Below is the list of the 25 Issues with DAPL:

Issue No:

DAPL Environmental Assesment Explanation of Issues


The finding of no significant impact (FONSI) for the crossing of Lake Oahe in a HDD tunnel 92’ below the surface of the lake is a wrong conclusion presented by the DAPL EA and initially supported by USACE.


The DAPL EA EA was prepared with a pre-decisional intent and is a biased document that appears to have been prepared with the desired result known from the outset.


The DAPL EA lacks engineering integrity. The FONSI can neither be supported by previous precedent nor generally accepted industry practice and should be vacated immediately.


Not enough reasonable alternatives were seriously considered by DAPL to address the unresolved conflicts between stakeholders. In particular, routing alternatives.

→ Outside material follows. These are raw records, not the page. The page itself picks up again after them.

-- pv_equiv track=rewrite | github.com/WolfWood72/lab4 | Scrembler.py | is_cycled
-- ===== SOURCE A (Python) =====
-- def is_cycled(seq):
--
--     n = len(seq)
--
--     max_cycle_len = n // 2
--
--     for cycle_len in reversed(range(2, max_cycle_len + 1)):
--         interval_num = n // cycle_len
--         interval_example = seq[:cycle_len]
--         cycled = True
--         for i in range(interval_num):
--             cur_interval = seq[i * cycle_len: (i + 1) * cycle_len]
--             m = len(cur_interval)
--             if cur_interval != interval_example[:m]:
--                 cycled = False
--                 break
--
--         if cycled:
--             return cycle_len
--
--     return 0
-- ===== SOURCE B (Python) =====
-- def is_cycled(seq):
--     n = len(seq)
--     for k in range(n // 2, 1, -1):
--         m = (n // k) * k
--         if seq[k:m] == seq[:m - k]:
--             return k
--     return 0
-- ===== Notes on version B (the rewrite author's own statement) =====
-- stated objective: simpler
-- what changed: Replaces A's nested loop that slices out every length-k block and compares it to the prefix with one shift comparison per candidate period k (seq[k:m] == seq[:m-k] over the tiled region m = (n//k)*k), iterating k downward directly with range(n//2, 1, -1); the proof shows block-tiling equals shift-by-k agreement.
import Mathlib
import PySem

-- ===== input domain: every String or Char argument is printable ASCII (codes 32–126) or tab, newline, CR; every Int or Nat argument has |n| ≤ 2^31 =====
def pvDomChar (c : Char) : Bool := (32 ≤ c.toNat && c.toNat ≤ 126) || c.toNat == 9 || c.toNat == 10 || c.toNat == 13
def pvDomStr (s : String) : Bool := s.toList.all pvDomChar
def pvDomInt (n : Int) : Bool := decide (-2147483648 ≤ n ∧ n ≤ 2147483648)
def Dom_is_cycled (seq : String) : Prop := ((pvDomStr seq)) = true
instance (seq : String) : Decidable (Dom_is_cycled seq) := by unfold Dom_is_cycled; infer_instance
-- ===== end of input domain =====

-- B replaces A's nested per-block slice-and-compare loop by a single shift comparison seq[k:m] == seq[:m-k] per candidate period k; objective: simpler.

-- ===== PORT A =====
-- inner 'for i in range(interval_num)' with its break
def aInner (ex : List Char) (cs : List Char) (k : Int) : List Int → Bool
  | [] => true
  | i :: is =>
    let cur := PySem.List.slice cs (some (i * k)) (some ((i + 1) * k))
    let m : Int := (cur.length : Int)
    if cur ≠ PySem.List.slice ex none (some m) then false
    else aInner ex cs k is

-- outer 'for cycle_len in reversed(range(2, max_cycle_len + 1))' with its early return
def aOuter (cs : List Char) (n : Int) : List Int → Int
  | [] => 0
  | k :: rest =>
    let interval_num := PySem.Int.floordiv n k
    let interval_example := PySem.List.slice cs none (some k)
    if aInner interval_example cs k (PySem.List.pyRange 0 interval_num 1) then k
    else aOuter cs n rest

def is_cycled (seq : String) : Int :=
  let cs := seq.toList
  let n : Int := PySem.Str.len seq
  let max_cycle_len := PySem.Int.floordiv n 2
  aOuter cs n ((PySem.List.pyRange 2 (max_cycle_len + 1) 1).reverse)

-- ===== PORT B =====
-- 'for k in range(n // 2, 1, -1)' with its early return; 'seq[k:m] == seq[:m - k]'
def bOuter (cs : List Char) (n : Int) : List Int → Int
  | [] => 0
  | k :: rest =>
    let m := PySem.Int.floordiv n k * k
    if PySem.List.slice cs (some k) (some m) == PySem.List.slice cs none (some (m - k)) then k
    else bOuter cs n rest

def is_cycled_alt (seq : String) : Int :=
  let cs := seq.toList
  let n : Int := PySem.Str.len seq
  bOuter cs n (PySem.List.pyRange (PySem.Int.floordiv n 2) 1 (-1))

-- ===== PRECONDITION & SPEC =====
def Spec_is_cycled (seq : String) (out : Int) : Prop := out = is_cycled_alt seq
instance (seq : String) (out : Int) : Decidable (Spec_is_cycled seq out) := by unfold Spec_is_cycled; infer_instance

-- ===== CLAIM (what is proved, stated in full; the proofs are below) =====
def Claim_equal_is_cycled : Prop := ∀ (seq : String), Dom_is_cycled seq → Spec_is_cycled seq (is_cycled seq)

-- ===== LEMMAS AND PROOFS =====

theorem ainner_eq_all (ex cs : List Char) (k : Int) (l : List Int) :
    aInner ex cs k l = l.all (fun i =>
      PySem.List.slice cs (some (i * k)) (some ((i + 1) * k)) ==
      PySem.List.slice ex none (some (((PySem.List.slice cs (some (i * k)) (some ((i + 1) * k))).length : Int))) ) := by
  induction l with
  | nil => rfl
  | cons i is ih =>
    simp only [aInner, List.all_cons, ih]
    generalize PySem.List.slice cs (some (i * k)) (some ((i + 1) * k)) = cur
    generalize PySem.List.slice ex none (some ((cur.length : Int))) = rhs
    rcases eq_or_ne cur rhs with h | h
    · simp [h]
    · simp [h]

theorem ainner_iff (cs : List Char) (κ : Nat) (hκ : 1 ≤ κ) :
    (aInner (PySem.List.slice cs none (some (κ : Int))) cs (κ : Int)
        (PySem.List.pyRange 0 ((cs.length / κ : Nat) : Int) 1) = true)
    ↔ (∀ i, i < cs.length / κ → ∀ j, j < κ → cs[i * κ + j]? = cs[j]?) := by
  rw [ainner_eq_all, PySem.List.pyRange_zero_natCast, List.all_map, List.all_eq_true]
  simp only [Function.comp, List.mem_range, beq_iff_eq]
  refine forall_congr' fun i => ?_
  have hc1 : (i : Int) * (κ : Int) = ((i * κ : Nat) : Int) := by push_cast; ring
  have hc2 : ((i : Int) + 1) * (κ : Int) = (((i + 1) * κ : Nat) : Int) := by push_cast; ring
  have hsub : (i + 1) * κ - i * κ = κ := by rw [Nat.succ_mul]; omega
  refine ⟨fun h hi => ?_, fun h hi => ?_⟩
  · specialize h hi
    have hle : (i + 1) * κ ≤ cs.length := by
      calc (i + 1) * κ ≤ (cs.length / κ) * κ := Nat.mul_le_mul_right _ (by omega)
        _ ≤ cs.length := Nat.div_mul_le_self _ _
    rw [hc1, hc2, PySem.List.slice_natCast, hsub, PySem.List.slice_to_natCast] at h
    have hl2 : (List.take κ (List.drop (i * κ) cs)).length = κ := by
      simp only [List.length_take, List.length_drop]
      rw [Nat.succ_mul] at hle; omega
    rw [hl2, PySem.List.slice_to_natCast, List.take_take, min_self] at h
    intro j hj
    have hpt := congrArg (fun l => l[j]?) h
    simpa [List.getElem?_take, List.getElem?_drop, hj] using hpt
  · specialize h hi
    have hle : (i + 1) * κ ≤ cs.length := by
      calc (i + 1) * κ ≤ (cs.length / κ) * κ := Nat.mul_le_mul_right _ (by omega)
        _ ≤ cs.length := Nat.div_mul_le_self _ _
    rw [hc1, hc2, PySem.List.slice_natCast, hsub, PySem.List.slice_to_natCast]
    have hl2 : (List.take κ (List.drop (i * κ) cs)).length = κ := by
      simp only [List.length_take, List.length_drop]
      rw [Nat.succ_mul] at hle; omega
    rw [hl2, PySem.List.slice_to_natCast, List.take_take, min_self]
    apply List.ext_getElem?
    intro j
    rw [List.getElem?_take, List.getElem?_take, List.getElem?_drop]
    by_cases hj : j < κ
    · simp only [if_pos hj]; exact h j hj
    · simp [hj]
theorem blocks_iff_shift (cs : List Char) (κ : Nat) (hκ : 1 ≤ κ) :
    (∀ i, i < cs.length / κ → ∀ j, j < κ → cs[i * κ + j]? = cs[j]?)
    ↔ (∀ t, κ + t < (cs.length / κ) * κ → cs[κ + t]? = cs[t]?) := by
  set q := cs.length / κ with hq
  constructor
  · intro h t ht
    set i := t / κ with hi
    set j := t % κ with hj
    have hjκ : j < κ := Nat.mod_lt _ hκ
    have hdm : i * κ + j = t := by rw [Nat.mul_comm]; exact Nat.div_add_mod t κ
    have hi1 : (i + 1) * κ < q * κ := by nlinarith [hdm, ht]
    have hiq1 : i + 1 < q := Nat.lt_of_mul_lt_mul_right hi1
    have e1 : κ + t = (i + 1) * κ + j := by rw [Nat.succ_mul]; omega
    have e2 : t = i * κ + j := hdm.symm
    rw [e1, e2, h (i+1) hiq1 j hjκ, h i (by omega) j hjκ]
  · intro h i
    induction i with
    | zero => intro _ j hj; simp
    | succ i ih =>
      intro hiq j hj
      have hstep : cs[(i + 1) * κ + j]? = cs[i * κ + j]? := by
        have e1 : κ + (i * κ + j) = (i + 1) * κ + j := by rw [Nat.succ_mul]; omega
        have hb : κ + (i * κ + j) < q * κ := by
          have : (i + 2) * κ ≤ q * κ := Nat.mul_le_mul_right _ (by omega)
          nlinarith
        rw [← e1]
        exact h _ hb
      rw [hstep]
      exact ih (by omega) j hj
theorem bslice_iff (cs : List Char) (κ q : Nat) (h1 : κ ≤ q * κ) :
    ((PySem.List.slice cs (some (κ : Int)) (some ((q * κ : Nat) : Int)) ==
      PySem.List.slice cs none (some (((q * κ : Nat) : Int) - (κ : Int)))) = true)
    ↔ (∀ t, κ + t < q * κ → cs[κ + t]? = cs[t]?) := by
  have hc : ((q * κ : Nat) : Int) - (κ : Int) = ((q * κ - κ : Nat) : Int) := by omega
  rw [hc, PySem.List.slice_natCast, PySem.List.slice_to_natCast, beq_iff_eq]
  constructor
  · intro h t ht
    have hpt := congrArg (fun l => l[t]?) h
    simp only [List.getElem?_take, List.getElem?_drop] at hpt
    rw [if_pos (by omega), if_pos (by omega)] at hpt
    exact hpt
  · intro h
    apply List.ext_getElem?
    intro t
    rw [List.getElem?_take, List.getElem?_take, List.getElem?_drop]
    by_cases htb : t < q * κ - κ
    · rw [if_pos htb, if_pos htb]; exact h t (by omega)
    · rw [if_neg htb, if_neg htb]

theorem outer_eq (cs : List Char) (l : List Int)
    (hl : ∀ k ∈ l, 2 ≤ k ∧ k ≤ ((cs.length / 2 : Nat) : Int)) :
    aOuter cs (cs.length : Int) l = bOuter cs (cs.length : Int) l := by
  induction l with
  | nil => rfl
  | cons k rest ih =>
    obtain ⟨h2, hhalf⟩ := hl k (by simp)
    obtain ⟨κ, hk⟩ : ∃ κ : Nat, (κ : Int) = k := ⟨k.toNat, Int.toNat_of_nonneg (by omega)⟩
    subst hk
    have h2' : 1 ≤ κ := by omega
    have hκlen : κ ≤ cs.length := by
      have : κ ≤ cs.length / 2 := by exact_mod_cast hhalf
      omega
    have h1 : κ ≤ (cs.length / κ) * κ := by
      have hq1 : 1 ≤ cs.length / κ := (Nat.one_le_div_iff (by omega)).mpr hκlen
      calc κ = 1 * κ := (one_mul κ).symm
        _ ≤ (cs.length / κ) * κ := Nat.mul_le_mul_right _ hq1
    simp only [aOuter, bOuter]
    rw [PySem.Int.floordiv_natCast]
    have hm : ((cs.length / κ : Nat) : Int) * (κ : Int) = (((cs.length / κ) * κ : Nat) : Int) := by
      push_cast; ring
    rw [hm]
    have hcond : (aInner (PySem.List.slice cs none (some (κ : Int))) cs (κ : Int)
          (PySem.List.pyRange 0 ((cs.length / κ : Nat) : Int) 1))
        = (PySem.List.slice cs (some (κ : Int)) (some (((cs.length / κ) * κ : Nat) : Int)) ==
           PySem.List.slice cs none (some ((((cs.length / κ) * κ : Nat) : Int) - (κ : Int)))) := by
      rw [Bool.eq_iff_iff, ainner_iff cs κ h2', bslice_iff cs κ (cs.length / κ) h1]
      exact blocks_iff_shift cs κ h2'
    rw [hcond, ih (fun k hk => hl k (by simp [hk]))]

-- ===== VERDICT (by name: the statement is the Claim_ definition above) =====
theorem is_cycled_spec : Claim_equal_is_cycled := by
  intro seq _
  unfold Spec_is_cycled is_cycled is_cycled_alt
  simp only [PySem.Str.len_eq]
  rw [PySem.List.pyRange_neg_one_eq_reverse]
  have hfd : PySem.Int.floordiv ((seq.toList.length : Nat) : Int) 2 =
      ((seq.toList.length / 2 : Nat) : Int) := by
    exact_mod_cast PySem.Int.floordiv_natCast seq.toList.length 2
  refine outer_eq _ _ (fun k hk => ?_)
  rw [List.mem_reverse, PySem.List.mem_pyRange_one, hfd] at hk
  exact ⟨hk.1, by omega⟩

The DAPL solution is the perfect technical storm and relies on the worst of all potential technical factors, including: (1) crude oil product (2) in a large-diameter pipeline and (3) in a 1.5 mile long HDD tunnel 92 feet below the surface of the lake.


So much emphasis was placed on following the existing Northern Border gas pipeline routing completed in 1983 that an alternative route further north that would have resulted in no major or minor river or lake crossings was not even contemplated.


It is inappropriate to authorize DAPL to cross Lake Oahe as contemplated in the EA without further analysis, more rigorous exploration and analysis of siting alternatives. Accordingly, the USACE did not grant easement to cross Lake Oahe as contemplated based on the current record.


Preparing a full Environmental Impact Statement is the best and most responsible recommendation at this stage given the level of conflict between stakeholders and fatal flaws thus far discovered resulting in an inadequate EA.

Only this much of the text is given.